He walked over and stood next to her. “I like walking around when a project is at this stage,” he said. “I like seeing it
in a way few other people ever will. Like a secret between me and the building, and, of course, the team who takes part in it.” He turned to her with a conspiratorial smile. “You probably won’t appreciate this metaphor,” he added, “but it’s like seeing a woman in her underwear.”

Jennifer did her best to smile back. “Not how I would put it,” she said, “but I do see what you mean.” Jennifer had never been part of building something from the ground up, and while the underwear analogy made her cringe, she could see what Bill meant about the intimacy. It had been moving and satisfying, in a way she hadn’t experienced before, to witness the physical space taking shape.
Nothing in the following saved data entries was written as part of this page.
-- pv_equiv track=rewrite | github.com/RomatecCRMWatsApp/AvalieImob | backend/pdf/recibo_pdf.py | _format_documento
-- ===== SOURCE A (Python) =====
-- def _format_documento(doc: str) -> str:
--     """Aplica máscara CPF ou CNPJ baseado no número de dígitos."""
--     if not doc:
--         return ""
--     digits = "".join(c for c in doc if c.isdigit())
--     if len(digits) == 11:
--         return f"{digits[0:3]}.{digits[3:6]}.{digits[6:9]}-{digits[9:11]}"
--     if len(digits) == 14:
--         return f"{digits[0:2]}.{digits[2:5]}.{digits[5:8]}/{digits[8:12]}-{digits[12:14]}"
--     return doc
-- ===== SOURCE B (Python) =====
-- def _format_documento(doc: str) -> str:
--     if not doc:
--         return ""
--     digits = [c for c in doc if c.isdigit()]
--     templates = {11: "###.###.###-##", 14: "##.###.###/####-##"}
--     tpl = templates.get(len(digits))
--     if tpl is None:
--         return doc
--     it = iter(digits)
--     return "".join(next(it) if ch == "#" else ch for ch in tpl)
-- ===== Notes on version B (the rewrite author's own statement) =====
-- stated objective: alternative
-- what changed: Replaces the hard-coded slice-and-concatenate f-strings with a data-driven template fill: the two masks are stored as template strings and one generic loop substitutes the extracted digits for the placeholder positions.
import Mathlib
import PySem

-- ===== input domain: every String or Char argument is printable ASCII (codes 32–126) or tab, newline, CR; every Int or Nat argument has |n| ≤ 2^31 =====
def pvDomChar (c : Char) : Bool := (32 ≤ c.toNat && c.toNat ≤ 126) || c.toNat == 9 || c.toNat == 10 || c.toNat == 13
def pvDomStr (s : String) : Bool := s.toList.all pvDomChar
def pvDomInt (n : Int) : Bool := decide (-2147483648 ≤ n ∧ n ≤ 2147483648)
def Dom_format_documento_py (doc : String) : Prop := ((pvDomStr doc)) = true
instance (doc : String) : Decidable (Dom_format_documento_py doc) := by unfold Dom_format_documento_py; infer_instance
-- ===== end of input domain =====

-- B replaces A's hard-coded slice-and-concatenate formatting with a data-driven
-- template fill ('#' placeholders consumed left to right); same cost, alternative structure.

-- ===== PORT A =====
-- literal transliteration of A: empty guard, digit filter, slice-based f-strings
def format_documento_py (doc : String) : String :=
  if doc.toList = [] then ""
  else
    let digits : List Char := doc.toList.filter PySem.Chars.isdigit
    if digits.length = 11 then
      String.ofList (PySem.List.slice digits (some 0) (some 3) ++ ['.']
        ++ PySem.List.slice digits (some 3) (some 6) ++ ['.']
        ++ PySem.List.slice digits (some 6) (some 9) ++ ['-']
        ++ PySem.List.slice digits (some 9) (some 11))
    else if digits.length = 14 then
      String.ofList (PySem.List.slice digits (some 0) (some 2) ++ ['.']
        ++ PySem.List.slice digits (some 2) (some 5) ++ ['.']
        ++ PySem.List.slice digits (some 5) (some 8) ++ ['/']
        ++ PySem.List.slice digits (some 8) (some 12) ++ ['-']
        ++ PySem.List.slice digits (some 12) (some 14))
    else doc

-- ===== PORT B =====
-- fill a template: each '#' consumes the next extracted digit, literals pass through
def pvFill : List Char → List Char → List Char
  | [], _ => []
  | ch :: t, ds =>
    if ch = '#' then
      match ds with
      | d :: ds' => d :: pvFill t ds'
      | [] => pvFill t []   -- unreachable: each template has as many '#' as digits
    else ch :: pvFill t ds

def format_documento_py_alt (doc : String) : String :=
  if doc.toList = [] then ""
  else
    let digits : List Char := doc.toList.filter PySem.Chars.isdigit
    let templates : PySem.Dict Nat String :=
      PySem.Dict.ofList [(11, "###.###.###-##"), (14, "##.###.###/####-##")]
    match PySem.Dict.get? templates digits.length with
    | none => doc
    | some tpl => String.ofList (pvFill tpl.toList digits)

-- ===== PRECONDITION & SPEC =====
def Spec_format_documento_py (doc : String) (out : String) : Prop := out = format_documento_py_alt doc
instance (doc : String) (out : String) : Decidable (Spec_format_documento_py doc out) := by unfold Spec_format_documento_py; infer_instance

-- ===== CLAIM (what is proved, stated in full; the proofs are below) =====
def Claim_equal_format_documento_py : Prop := ∀ (doc : String), Dom_format_documento_py doc → Spec_format_documento_py doc (format_documento_py doc)

-- ===== LEMMAS AND PROOFS =====

lemma pvFill_eleven (ds : List Char) (h : ds.length = 11) :
    pvFill "###.###.###-##".toList ds =
      PySem.List.slice ds (some 0) (some 3) ++ ['.']
        ++ PySem.List.slice ds (some 3) (some 6) ++ ['.']
        ++ PySem.List.slice ds (some 6) (some 9) ++ ['-']
        ++ PySem.List.slice ds (some 9) (some 11) := by
  rcases ds with _|⟨a0,ds⟩; · simp at h
  rcases ds with _|⟨a1,ds⟩; · simp at h
  rcases ds with _|⟨a2,ds⟩; · simp at h
  rcases ds with _|⟨a3,ds⟩; · simp at h
  rcases ds with _|⟨a4,ds⟩; · simp at h
  rcases ds with _|⟨a5,ds⟩; · simp at h
  rcases ds with _|⟨a6,ds⟩; · simp at h
  rcases ds with _|⟨a7,ds⟩; · simp at h
  rcases ds with _|⟨a8,ds⟩; · simp at h
  rcases ds with _|⟨a9,ds⟩; · simp at h
  rcases ds with _|⟨a10,ds⟩; · simp at h
  rcases ds with _|⟨a11,ds⟩
  · rfl
  · simp at h

lemma pvFill_fourteen (ds : List Char) (h : ds.length = 14) :
    pvFill "##.###.###/####-##".toList ds =
      PySem.List.slice ds (some 0) (some 2) ++ ['.']
        ++ PySem.List.slice ds (some 2) (some 5) ++ ['.']
        ++ PySem.List.slice ds (some 5) (some 8) ++ ['/']
        ++ PySem.List.slice ds (some 8) (some 12) ++ ['-']
        ++ PySem.List.slice ds (some 12) (some 14) := by
  rcases ds with _|⟨a0,ds⟩; · simp at h
  rcases ds with _|⟨a1,ds⟩; · simp at h
  rcases ds with _|⟨a2,ds⟩; · simp at h
  rcases ds with _|⟨a3,ds⟩; · simp at h
  rcases ds with _|⟨a4,ds⟩; · simp at h
  rcases ds with _|⟨a5,ds⟩; · simp at h
  rcases ds with _|⟨a6,ds⟩; · simp at h
  rcases ds with _|⟨a7,ds⟩; · simp at h
  rcases ds with _|⟨a8,ds⟩; · simp at h
  rcases ds with _|⟨a9,ds⟩; · simp at h
  rcases ds with _|⟨a10,ds⟩; · simp at h
  rcases ds with _|⟨a11,ds⟩; · simp at h
  rcases ds with _|⟨a12,ds⟩; · simp at h
  rcases ds with _|⟨a13,ds⟩; · simp at h
  rcases ds with _|⟨a14,ds⟩
  · rfl
  · simp at h

-- ===== VERDICT (by name: the statement is the Claim_ definition above) =====
theorem format_documento_py_spec : Claim_equal_format_documento_py := by
  intro doc _
  show format_documento_py doc = format_documento_py_alt doc
  unfold format_documento_py format_documento_py_alt
  by_cases hnil : doc.toList = []
  · simp [hnil]
  · simp only [if_neg hnil]
    set digits := doc.toList.filter PySem.Chars.isdigit with hd
    by_cases h11 : digits.length = 11
    · rw [if_pos h11, h11]
      have ht : PySem.Dict.get?
          (PySem.Dict.ofList [((11:Nat), "###.###.###-##"), (14, "##.###.###/####-##")]) 11
          = some "###.###.###-##" := rfl
      rw [ht]
      exact congrArg String.ofList (pvFill_eleven digits h11).symm
    · rw [if_neg h11]
      by_cases h14 : digits.length = 14
      · rw [if_pos h14, h14]
        have ht : PySem.Dict.get?
            (PySem.Dict.ofList [((11:Nat), "###.###.###-##"), (14, "##.###.###/####-##")]) 14
            = some "##.###.###/####-##" := rfl
        rw [ht]
        exact congrArg String.ofList (pvFill_fourteen digits h14).symm
      · rw [if_neg h14]
        have ht : PySem.Dict.get?
            (PySem.Dict.ofList [((11:Nat), "###.###.###-##"), (14, "##.###.###/####-##")])
            digits.length = none := by
          simp [PySem.Dict.get?, PySem.Dict.ofList, PySem.Dict.update, PySem.Dict.insert,
            PySem.Dict.empty]
          exact ⟨fun h => h11 h.symm, fun h => h14 h.symm⟩
        rw [ht]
“I’ll leave you to it,” Bill said after a minute, heading for the door. “You should be very proud.”

“Thank you,” Jennifer said. “I am.”

A
FEW MINUTES LATER
Jennifer was outside again, checking in with the mayor’s assistant by text. Tim brought her a taco.
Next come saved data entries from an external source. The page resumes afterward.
-- pv_equiv track=rewrite | github.com/StefanAmur/rustbptracker | item_generator.py | get_display_name_from_file_lines
-- ===== SOURCE A (Python) =====
-- def get_display_name_from_file_lines(lines):
-- 	reading_lines = False
-- 	display_name_attributes = []
--
-- 	for line in lines:
-- 		if line.strip().startswith('"displayName"'):
-- 			reading_lines = True
--
-- 		if reading_lines:
-- 			display_name_attributes.append(line)
--
-- 		if line.strip().endswith('},'):
-- 			break
--
-- 	display_name_attributes = [line.strip() for line in display_name_attributes]
-- 	display_name = ''.join(display_name_attributes)
-- 	return display_name
-- ===== SOURCE B (Python) =====
-- def get_display_name_from_file_lines(lines):
--     # two bounded index searches + a slice, instead of A's reading-flag state machine
--     end = next((i for i, l in enumerate(lines) if l.strip().endswith('},')), len(lines) - 1)
--     prefix = lines[:end + 1]
--     start = next((i for i, l in enumerate(prefix) if l.strip().startswith('"displayName"')), None)
--     if start is None:
--         return ''
--     return ''.join(l.strip() for l in prefix[start:])
-- ===== Notes on version B (the rewrite author's own statement) =====
-- stated objective: alternative
-- what changed: Replaced A's reading-flag/break state machine with two index searches (first terminator line, first displayName line within that bound) followed by a slice, strip and join.
import Mathlib
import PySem

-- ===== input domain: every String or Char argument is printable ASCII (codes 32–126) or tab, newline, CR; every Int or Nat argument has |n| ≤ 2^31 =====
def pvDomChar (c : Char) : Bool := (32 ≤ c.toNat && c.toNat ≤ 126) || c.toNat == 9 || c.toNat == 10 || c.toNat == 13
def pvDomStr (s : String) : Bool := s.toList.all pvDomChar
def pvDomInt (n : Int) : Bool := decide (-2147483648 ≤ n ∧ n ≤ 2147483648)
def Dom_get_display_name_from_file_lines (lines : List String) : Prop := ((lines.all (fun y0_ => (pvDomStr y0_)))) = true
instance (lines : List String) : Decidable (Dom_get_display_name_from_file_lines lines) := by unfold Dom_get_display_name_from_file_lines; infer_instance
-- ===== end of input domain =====

-- B replaces A's reading-flag/break state machine with two index searches plus a slice (alternative decomposition, same cost).

-- the two line tests both programs use: line.strip().endswith('},') and line.strip().startswith('"displayName"')
def pvPE (l : String) : Bool := PySem.Str.endswith (PySem.Str.strip l) "},"
def pvPS (l : String) : Bool := PySem.Str.startswith (PySem.Str.strip l) "\"displayName\""

-- ===== PORT A =====
-- the for-loop of A: state (reading_lines, display_name_attributes), break on first terminator line
def pvGoA (ls : List String) (reading : Bool) (acc : List String) : List String :=
  match ls with
  | [] => acc
  | l :: rest =>
    let reading := if pvPS l then true else reading
    let acc := if reading then acc ++ [l] else acc
    if pvPE l then acc else pvGoA rest reading acc

def get_display_name_from_file_lines (lines : List String) : String :=
  let display_name_attributes := pvGoA lines false []
  let display_name_attributes := display_name_attributes.map PySem.Str.strip
  PySem.Str.join "" display_name_attributes

-- ===== PORT B =====
def get_display_name_from_file_lines_alt (lines : List String) : String :=
  let endIdx := (lines.findIdx? pvPE).getD (lines.length - 1)
  let pre := lines.take (endIdx + 1)
  match pre.findIdx? pvPS with
  | none => ""
  | some s => PySem.Str.join "" ((pre.drop s).map PySem.Str.strip)

-- ===== PRECONDITION & SPEC =====
def Spec_get_display_name_from_file_lines (lines : List String) (out : String) : Prop := out = get_display_name_from_file_lines_alt lines
instance (lines : List String) (out : String) : Decidable (Spec_get_display_name_from_file_lines lines out) := by unfold Spec_get_display_name_from_file_lines; infer_instance

-- ===== CLAIM (what is proved, stated in full; the proofs are below) =====
def Claim_equal_get_display_name_from_file_lines : Prop := ∀ (lines : List String), Dom_get_display_name_from_file_lines lines → Spec_get_display_name_from_file_lines lines (get_display_name_from_file_lines lines)

-- ===== LEMMAS AND PROOFS =====

theorem pv_take_pred_succ {α : Type} (xs : List α) (h : xs ≠ []) :
    xs.take (xs.length - 1 + 1) = xs := by
  cases xs with
  | nil => exact absurd rfl h
  | cons a b => simp

-- the lines A collects once the flag is on: everything up to and including the first terminator
def pvUpTo : List String → List String
  | [] => []
  | l :: rest => if pvPE l then [l] else l :: pvUpTo rest

theorem pvGoA_true (ls : List String) (acc : List String) :
    pvGoA ls true acc = acc ++ pvUpTo ls := by
  induction ls generalizing acc with
  | nil => simp [pvGoA, pvUpTo]
  | cons l rest ih =>
    by_cases he : pvPE l = true
    · simp [pvGoA, pvUpTo, he]
      try (split <;> simp)
    · simp only [Bool.not_eq_true] at he
      simp [pvGoA, pvUpTo, he, ih]
      try (split <;> simp)

theorem pvUpTo_eq_take (ls : List String) :
    pvUpTo ls = ls.take ((match ls.findIdx? pvPE with | some j => j + 1 | none => ls.length)) := by
  induction ls with
  | nil => simp [pvUpTo]
  | cons l rest ih =>
    simp only [pvUpTo, List.findIdx?_cons]
    by_cases he : pvPE l = true
    · simp [he]
    · simp only [Bool.not_eq_true] at he
      simp only [he, Bool.false_eq_true, if_false]
      cases hf : rest.findIdx? pvPE with
      | none => simp [hf] at ih ⊢; simpa using ih
      | some j => simp [hf] at ih ⊢; simpa using ih

-- the list A collects equals the list B slices out
theorem pvGoA_eq (ls : List String) :
    pvGoA ls false [] =
      (let pre := ls.take (((ls.findIdx? pvPE).getD (ls.length - 1)) + 1)
       match pre.findIdx? pvPS with
       | none => []
       | some s => pre.drop s) := by
  induction ls with
  | nil => simp [pvGoA]
  | cons l rest ih =>
    have htake : ∀ n : Nat, (l :: rest).take (n + 1) = l :: rest.take n := fun n => rfl
    simp only [pvGoA, List.findIdx?_cons]
    by_cases hs : pvPS l = true
    · -- displayName seen at the head: flag turns on
      by_cases he : pvPE l = true
      · simp [hs, he, List.findIdx?_cons]
      · simp only [Bool.not_eq_true] at he
        simp only [hs, if_true, he, Bool.false_eq_true, if_false, List.nil_append]
        rw [pvGoA_true]
        cases hf : rest.findIdx? pvPE with
        | none =>
          simp only [hf, Option.map_none, Option.getD_none, List.length_cons]
          rw [show rest.length + 1 - 1 = rest.length from rfl, htake]
          simp [List.findIdx?_cons, hs, pvUpTo_eq_take, hf, List.take_length]
        | some j =>
          simp only [hf, Option.map_some, Option.getD_some]
          rw [htake]
          simp [List.findIdx?_cons, hs, pvUpTo_eq_take, hf]
    · simp only [Bool.not_eq_true] at hs
      by_cases he : pvPE l = true
      · -- terminator before any displayName: A breaks with []
        simp [hs, he, List.findIdx?_cons]
      · -- ordinary line: both sides reduce to the tail
        simp only [Bool.not_eq_true] at he
        simp only [hs, Bool.false_eq_true, if_false, he]
        rw [ih]
        cases hf : rest.findIdx? pvPE with
        | none =>
          simp only [hf, Option.map_none, Option.getD_none, List.length_cons]
          rw [show rest.length + 1 - 1 = rest.length from rfl, htake]
          rw [show rest.take rest.length = rest from List.take_length]
          cases rest with
          | nil => simp [hs]
          | cons a b =>
            rw [pv_take_pred_succ (a :: b) (by simp)]
            cases hg : (a :: b).findIdx? pvPS with
            | none => simp [List.findIdx?_cons, hs, hg]
            | some s => simp [List.findIdx?_cons, hs, hg]
        | some j =>
          simp only [hf, Option.map_some, Option.getD_some]
          rw [htake]
          simp only [List.findIdx?_cons, hs, Bool.false_eq_true, if_false]
          cases hg : (rest.take (j + 1)).findIdx? pvPS with
          | none => simp [List.findIdx?_cons, hs, hg]
          | some s => simp [List.findIdx?_cons, hs, hg]

-- ===== VERDICT (by name: the statement is the Claim_ definition above) =====
theorem get_display_name_from_file_lines_spec : Claim_equal_get_display_name_from_file_lines := by
  intro lines _
  unfold Spec_get_display_name_from_file_lines get_display_name_from_file_lines get_display_name_from_file_lines_alt
  have h := pvGoA_eq lines
  simp only at h
  rw [h]
  cases hg : (lines.take (((lines.findIdx? pvPE).getD (lines.length - 1)) + 1)).findIdx? pvPS with
  | none => simp [hg, PySem.Str.join]
  | some s => simp [hg]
“Who’s Alicia talking to now?” Tim asked, taking a gigantic bite out of an organic corn dog. On the opposite side of the building site, Alicia was engaged in an intense conversation with a young man whose back was turned to them.

“I don’t know,” she answered, “but it looks serious.” Jennifer strained to see. The man handed Alicia something, and she studied it intently. When she looked up, Jennifer saw an expression of concern—even alarm—on her face. She was looking for Jennifer, and when their eyes met, Jennifer gave her a little wave, raising her eyebrows inquiringly. Alicia waved her over. Jennifer handed Tim the uneaten portion of her taco.

“Hold down the fort for a second,” Jennifer told him.

“But the mayor is going to be here any minute now!” Tim cried.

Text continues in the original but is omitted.